David Hogg is the go-to for the anti-gun zealots these days. He’s like their anti-gun zealot messiah, at least in their mind. They’re convinced that this kid can take them to the promised land of finally enacting gun control legislation in this country.

Unfortunately, their messiah is an idiot.

It’s not that he’s young that’s the problem. It’s that he’s ignorant, and that’s not an artifact of his youth. His schoolmate, Kyle Kashuv, is extremely well informed and educated on the subject of guns, and I believe Kyle is younger than Hogg, so clearly age isn’t the problem.

Instead, I think it’s been people feeding nonsense into the kid’s head, and he’s buying into his own press enough that he doesn’t know how little he knows on the subject. Take, for example, his five-point plan to supposedly end gun violence in this country.

Oh, let’s break this one down.

First, the CDC is funded to research into gun violence. What they’re not funded to do is conduct research designed to promote gun control. Gun research, however, isn’t forbidden. In fact, it happens at the CDC even today.

What no one should want is the CDC to take a political stance on an issue where research is involved. Let the research show what it shows and let policymakers argue about the rest.

Universal background checks are a thing, and it’s something that I fear we’re going to be saddled with sooner or later. However, you’re deluded if you think it’ll change anything.

Remarkably few gun sales are conducted without a background check in this country. The vast majority take place in gun stores with an FFL holder. Thus, background checks are taking place. The same is true with most gun show purchases which, contrary to media claims, are predominantly made with FFL holders. Thus, a background check is required.

Besides, Hogg and company have yet to show that an appreciable number of bad guys are getting their guns via face-to-face transfers.

His third point, digitization of ATF records is an interesting one. You see, this one troubles me for one simple reason. Once you digitize ATF records, you can then put them in a central database. At that point, in conjunction with universal background checks, you now have a firearm registry, which is illegal and something we all should be concerned about.
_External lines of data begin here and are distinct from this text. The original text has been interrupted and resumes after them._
theorem bounce_aux (cs : List (Int × Int)) :
    ∀ (rest buf : List (Int × Int)) (a : Int × Int),
      buf.getLast? = some a → buf.length ≤ 4 →
      bounceScan cs buf rest =
        (findWin ((if buf.length = 4 then buf.tail else buf) ++ ddTail a rest)).map (hres cs) := by
  intro rest
  induction rest with
  | nil =>
    intro buf a hlast hle
    have hlen : ((if buf.length = 4 then buf.tail else buf) ++ ddTail a []).length ≤ 3 := by
      by_cases h : buf.length = 4 <;> simp [h, ddTail] ; omega
    rw [show bounceScan cs buf [] = none from rfl, findWin_short _ hlen]
    rfl
  | cons p rest ih =>
    intro buf a hlast hle
    by_cases hskip : buf.getLast? = some p
    · have hpa : p = a := by rw [hlast] at hskip; exact (Option.some.inj hskip).symm
      rw [show bounceScan cs buf (p :: rest) = bounceScan cs buf rest from by
            rw [bounceScan, if_pos hskip],
          ih buf a hlast hle,
          show ddTail a (p :: rest) = ddTail a rest from by rw [ddTail, if_pos hpa]]
    · have hpa : ¬ p = a := fun hp => hskip (by rw [hp]; exact hlast)
      have hddt : ddTail a (p :: rest) = p :: ddTail p rest := by rw [ddTail, if_neg hpa]
      match buf, hlast, hle, hskip with
      | [q1], hlast, hle, hskip =>
        have ha : q1 = a := by simpa using hlast
        subst ha
        rw [show bounceScan cs [q1] (p :: rest) = bounceScan cs [q1, p] rest from by
              rw [bounceScan, if_neg hskip]; rfl,
            ih [q1, p] p (by simp) (by simp), hddt]
        simp
      | [q1, q2], hlast, hle, hskip =>
        have ha : q2 = a := by simpa using hlast
        subst ha
        rw [show bounceScan cs [q1, q2] (p :: rest) = bounceScan cs [q1, q2, p] rest from by
              rw [bounceScan, if_neg hskip]; rfl,
            ih [q1, q2, p] p (by simp) (by simp), hddt]
        simp
      | [q1, q2, q3], hlast, hle, hskip =>
        have ha : q3 = a := by simpa using hlast
        subst ha
        rw [hddt, if_neg (by simp)]
        simp only [List.cons_append, List.nil_append]
        by_cases hc : q2.2 > q1.2 ∧ q3.2 > q2.2 ∧ p.2 < q3.2
        · rw [show bounceScan cs [q1, q2, q3] (p :: rest) =
                some (PySem.List.pyGetD cs (((PySem.List.index? cs q2).getD 0 : Nat) : Int) (0, 0),
                  (((PySem.List.index? cs q2).getD 0 : Nat) : Int)) from by
              rw [bounceScan, if_neg hskip]
              show (if q2.2 > q1.2 ∧ q3.2 > q2.2 ∧ p.2 < q3.2 then _
                    else bounceScan cs [q1, q2, q3, p] rest) = _
              rw [if_pos hc]]
          rw [show findWin (q1 :: q2 :: q3 :: p :: ddTail p rest) = some q2 from by
              rw [findWin, if_pos hc]]
          rfl
        · rw [show bounceScan cs [q1, q2, q3] (p :: rest) = bounceScan cs [q1, q2, q3, p] rest from by
              rw [bounceScan, if_neg hskip]
              show (if q2.2 > q1.2 ∧ q3.2 > q2.2 ∧ p.2 < q3.2 then _
                    else bounceScan cs [q1, q2, q3, p] rest) = _
              rw [if_neg hc],
            ih [q1, q2, q3, p] p (by simp) (by simp)]
          rw [show findWin (q1 :: q2 :: q3 :: p :: ddTail p rest) = findWin (q2 :: q3 :: p :: ddTail p rest) from by
              rw [findWin, if_neg hc]]
          simp
      | [q1, q2, q3, q4], hlast, hle, hskip =>
        have ha : q4 = a := by simpa using hlast
        subst ha
        rw [hddt, if_pos (by simp)]
        by_cases hc : q3.2 > q2.2 ∧ q4.2 > q3.2 ∧ p.2 < q4.2
        · rw [show bounceScan cs [q1, q2, q3, q4] (p :: rest) =
                some (PySem.List.pyGetD cs (((PySem.List.index? cs q3).getD 0 : Nat) : Int) (0, 0),
                  (((PySem.List.index? cs q3).getD 0 : Nat) : Int)) from by
              rw [bounceScan, if_neg hskip]
              show (if q3.2 > q2.2 ∧ q4.2 > q3.2 ∧ p.2 < q4.2 then _
                    else bounceScan cs [q2, q3, q4, p] rest) = _
              rw [if_pos hc]]
          rw [show findWin ([q1, q2, q3, q4].tail ++ p :: ddTail p rest) = some q3 from by
              rw [show [q1, q2, q3, q4].tail ++ p :: ddTail p rest
                    = q2 :: q3 :: q4 :: p :: ddTail p rest from rfl, findWin, if_pos hc]]
          rfl
        · rw [show bounceScan cs [q1, q2, q3, q4] (p :: rest) = bounceScan cs [q2, q3, q4, p] rest from by
              rw [bounceScan, if_neg hskip]
              show (if q3.2 > q2.2 ∧ q4.2 > q3.2 ∧ p.2 < q4.2 then _
                    else bounceScan cs [q2, q3, q4, p] rest) = _
              rw [if_neg hc],
            ih [q2, q3, q4, p] p (by simp) (by simp)]
          rw [show findWin ([q1, q2, q3, q4].tail ++ p :: ddTail p rest)
                = findWin (q3 :: q4 :: p :: ddTail p rest) from by
              rw [show [q1, q2, q3, q4].tail ++ p :: ddTail p rest
                    = q2 :: q3 :: q4 :: p :: ddTail p rest from rfl, findWin, if_neg hc]]
          simp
This is especially true in an age when it seems no data is secure. Do you really want bad people finding out who has guns in their community? That’s like publishing a list of which houses to rob when no one is home.

Nope.

Number four on Hogg’s list is an end to so-called “high capacity magazines.”

Well, if Hogg had actually been in the building where the Parkland shooting was taking place instead of safe and sound some distance away, he might have seen that a lack of high capacity magazines didn’t stop the killer from mass slaughter. All this will do is create an inconvenience for law-abiding people who don’t want to have to reload as often. That’s it. It won’t stop criminals. It won’t keep mass shooters from killing a lot of people. It won’t solve anything.

Last is his call for an assault weapon ban. Hogg seems to think that this will have some impact on crime. Well, we had an assault weapon ban for ten years, from 1994-2004. You know what happened?

Nothing.

Crime was already trending downward before the ban was enacted, and it continued downward at roughly the same rate. Mass shootings weren’t even impacted by the assault weapon ban.

The only purpose of an assault weapon ban is to make it difficult or impossible for law-abiding citizens to own a gun that some people are scared of. There was no impact on crime last time, and there won’t be an impact this time. Like it or not, gun-grabbers, the bad guys aren’t lining up to buy AR-15s. They want small, concealable handguns, not big old rifles, as a general rule.

So literally none of his solutions are nearly as workable and helpful as he likes to think, and that’s an artifact of pure, unadulterated ignorance.

Then again, if the kid weren’t ignorant, he wouldn’t be anti-gun in the first place.